또는, 각각의 제품에 대해 별도의 프로모션 성과 예측 인공신경망 장치(10)를 구성하고, 프로모션 속성 데이터(200), 성과 데이터(300)를 수신하여 프로모션 성과 예측 인공신경망 장치(10)를 학습시키고, 기학습된 프로모션 성과 예측 인공신경망 장치에 프로모션 속성 데이터(200)를 입력하여 예측되는 프로모션 성과 예측 데이터(400)을 출력할 수 있다. 이 때 이용될 수 있는 인공신경망 이외에도 다층 퍼셉트론(Multi-layer perceptron), 나이브 베이지안 분류(Naive-Bayesian Classification), 랜덤 포레스트 분류(Random Forest Classification) 등의 기계학습이 이용될 수 있다.Alternatively, a separate promotional performance artificial neural network device 10 is configured for each product, and the promotional performance data 200 and the performance data 300 are received to learn the promo performance prediction artificial neural network device 10, The predicted promotional performance data 400 can be output by inputting the promotional attribute data 200 to the predicted promotional performance neural network device. Machine learning such as multi-layer perceptron, Naive-Bayesian classification, and random forest classification can be used in addition to the artificial neural network that can be used at this time.

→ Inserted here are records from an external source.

-- pv_equiv track=rewrite | github.com/radadiyamohit81/Code-for-FAANG | Binary Search/Binary-Search-5/Find Function Arguments .py | find_all_pairs
-- ===== SOURCE A (Python) =====
-- def f(x, y):
--     return x**2 +y
--
-- def find_all_pairs(z):
--     ans = []
--     for x in range(1, z + 1):
--         low, high = 1, z
--         while low <= high:
--             y = mid = (low + high) // 2
--             if f(x, y) == z:
--                 ans.append([x, y])
--                 break
--             elif f(x, y) > z:
--                 high = mid -1
--             else:
--                 low = mid + 1
--     return ans
-- ===== SOURCE B (Python) =====
-- def find_all_pairs(z):
--     # For each x, the unique y with x**2 + y == z is y = z - x**2; it lies in
--     # [1, z] exactly when x**2 < z. Walk x upward until x**2 >= z.
--     ans = []
--     x = 1
--     while x * x < z:
--         ans.append([x, z - x * x])
--         x += 1
--     return ans
-- ===== Notes on version B (the rewrite author's own statement) =====
-- stated objective: faster
-- what changed: Replaces the per-x binary search over [1,z] by the direct solution y = z - x^2, stopping as soon as x^2 >= z, so only ~sqrt(z) iterations with O(1) work each.
import Mathlib
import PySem

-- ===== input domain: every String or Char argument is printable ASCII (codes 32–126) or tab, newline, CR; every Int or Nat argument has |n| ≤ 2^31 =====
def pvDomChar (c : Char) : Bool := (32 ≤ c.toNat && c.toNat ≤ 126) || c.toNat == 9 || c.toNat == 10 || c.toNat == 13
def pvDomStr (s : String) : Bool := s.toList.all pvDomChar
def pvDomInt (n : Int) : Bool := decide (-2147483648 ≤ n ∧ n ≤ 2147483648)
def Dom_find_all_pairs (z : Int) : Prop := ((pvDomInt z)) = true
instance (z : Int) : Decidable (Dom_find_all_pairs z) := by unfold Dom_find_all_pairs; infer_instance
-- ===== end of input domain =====

-- B replaces A's per-x binary search by the direct solution y = z - x^2 with an
-- early stop at x^2 >= z (objective: faster, asymptotic).


-- ===== PORT A =====
def pyF (x y : Int) : Int := x ^ 2 + y

-- the inner 'while low <= high' binary search; returns the y appended (break), none if the loop ends
def bsearchA (x z low high : Int) : Option Int :=
  if _h : low ≤ high then
    let mid := PySem.Int.floordiv (low + high) 2
    let y := mid
    if pyF x y = z then some y
    else if pyF x y > z then bsearchA x z low (mid - 1)
    else bsearchA x z (mid + 1) high
  else none
termination_by (high + 1 - low).toNat
decreasing_by
  · have := PySem.Int.floordiv_two_mid_bounds _h; omega
  · have := PySem.Int.floordiv_two_mid_bounds _h; omega

def find_all_pairs (z : Int) : List (List Int) :=
  (PySem.List.pyRange 1 (z + 1) 1).foldl
    (fun ans x =>
      match bsearchA x z 1 z with
      | some y => ans ++ [[x, y]]
      | none => ans) []

-- ===== PORT B =====
-- 'while x*x < z: ans.append([x, z-x*x]); x += 1', building the list head-first
def altLoop (z x : Int) : List (List Int) :=
  if _h : x * x < z then [x, z - x * x] :: altLoop z (x + 1)
  else []
termination_by (z - x).toNat
decreasing_by
  have hx : x ≤ x * x := by nlinarith
  omega

def find_all_pairs_alt (z : Int) : List (List Int) := altLoop z 1

-- ===== PRECONDITION & SPEC =====
def Spec_find_all_pairs (z : Int) (out : List (List Int)) : Prop := out = find_all_pairs_alt z
instance (z : Int) (out : List (List Int)) : Decidable (Spec_find_all_pairs z out) := by unfold Spec_find_all_pairs; infer_instance

-- ===== CLAIM (what is proved, stated in full; the proofs are below) =====
def Claim_equal_find_all_pairs : Prop := ∀ (z : Int), Dom_find_all_pairs z → Spec_find_all_pairs z (find_all_pairs z)

-- ===== LEMMAS AND PROOFS =====

-- the binary search finds exactly the y = z - x^2 in [low, high], if any
theorem bsearchA_eq (x z low high : Int) :
    bsearchA x z low high =
      if low ≤ z - x ^ 2 ∧ z - x ^ 2 ≤ high then some (z - x ^ 2) else none := by
  fun_induction bsearchA x z low high with
  | case1 low high h mid y heq =>
    simp only [pyF] at heq
    have hy : y = PySem.Int.floordiv (low + high) 2 := rfl
    have hm := PySem.Int.floordiv_two_mid_bounds h
    rw [if_pos (by omega)]
    have : y = z - x ^ 2 := by omega
    rw [this]
  | case2 low high h mid y heq hgt ih =>
    simp only [pyF] at heq hgt
    have hy : y = PySem.Int.floordiv (low + high) 2 := rfl
    have hm := PySem.Int.floordiv_two_mid_bounds h
    rw [ih]
    split_ifs <;> first | rfl | omega
  | case3 low high h mid y heq hgt ih =>
    simp only [pyF] at heq hgt
    have hy : y = PySem.Int.floordiv (low + high) 2 := rfl
    have hm := PySem.Int.floordiv_two_mid_bounds h
    rw [ih]
    split_ifs <;> first | rfl | omega
  | case4 low high h =>
    rw [if_neg (by omega)]

theorem bsearchA_one_z (x z : Int) :
    bsearchA x z 1 z = if x * x < z then some (z - x * x) else none := by
  have hnn : 0 ≤ x * x := mul_self_nonneg x
  rw [bsearchA_eq]
  simp only [pow_two]
  split_ifs <;> first | rfl | omega

-- once x*x ≥ z (and 1 ≤ x), the remaining range contributes nothing
theorem tail_nil (z x : Int) (hx : 1 ≤ x) (hz : z ≤ x * x) (acc : List (List Int)) :
    (PySem.List.pyRange x (z + 1) 1).foldl
      (fun ans x =>
        match bsearchA x z 1 z with
        | some y => ans ++ [[x, y]]
        | none => ans) acc = acc := by
  by_cases hxz : z + 1 ≤ x
  · rw [PySem.List.pyRange_one_eq_nil hxz]; rfl
  · rw [PySem.List.pyRange_one_cons (by omega)]
    simp only [List.foldl_cons]
    rw [bsearchA_one_z x z, if_neg (by omega)]
    exact tail_nil z (x + 1) (by omega) (by nlinarith) acc
termination_by (z + 1 - x).toNat

-- main loop invariant: A's fold from x equals acc ++ B's loop from x
theorem loop_eq (z x : Int) (hx : 1 ≤ x) (acc : List (List Int)) :
    (PySem.List.pyRange x (z + 1) 1).foldl
      (fun ans x =>
        match bsearchA x z 1 z with
        | some y => ans ++ [[x, y]]
        | none => ans) acc = acc ++ altLoop z x := by
  by_cases hxz : z + 1 ≤ x
  · rw [PySem.List.pyRange_one_eq_nil hxz, altLoop,
      dif_neg (show ¬ x * x < z by nlinarith)]
    simp
  · rw [PySem.List.pyRange_one_cons (by omega)]
    simp only [List.foldl_cons]
    rw [bsearchA_one_z x z]
    by_cases hlt : x * x < z
    · rw [if_pos hlt, loop_eq z (x + 1) (by omega)]
      conv_rhs => rw [altLoop]
      rw [dif_pos hlt]
      simp
    · rw [if_neg hlt]
      conv_rhs => rw [altLoop]
      rw [dif_neg hlt, List.append_nil]
      exact tail_nil z (x + 1) (by omega) (by nlinarith [not_lt.mp hlt]) acc
termination_by (z + 1 - x).toNat

-- ===== VERDICT (by name: the statement is the Claim_ definition above) =====
theorem find_all_pairs_spec : Claim_equal_find_all_pairs := by
  intro z _
  show find_all_pairs z = find_all_pairs_alt z
  unfold find_all_pairs find_all_pairs_alt
  simpa using loop_eq z 1 le_rfl []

제품 속성 데이터(100)는 제품 카테고리, 제품 판매가격, 제품원가 등을 포함할 수 있다. The product attribute data 100 may include a product category, a product selling price, a product cost, and the like.

프로모션 속성 데이터(200)는 프로모션 카테고리(할인 프로모션, 사은품 프로모션 등), 프로모션 기간, 프로모션 쇼핑몰, 노출구좌, 프로모션 이미지 등을 포함할 수 있다. 본 발명의 일실시예에 따른 프로모션 속성 데이터 중 프로모션 이미지 데이터는 기학습된 CNN(Convolutional Neural Network)을 통해 특정 분위기 카테고리, 특정 색감 카테고리로 분류된 결과값을 의미할 수 있다. Promotion attribute data 200 may include promotional categories (discount promotions, gift promotions, etc.), promotion periods, promotional malls, exposure accounts, promotional images, and the like. Promotion image data among the promotion attribute data according to an embodiment of the present invention may mean a result value classified into a specific atmosphere category and specific color category through the CNN (Convolutional Neural Network) that has been learned.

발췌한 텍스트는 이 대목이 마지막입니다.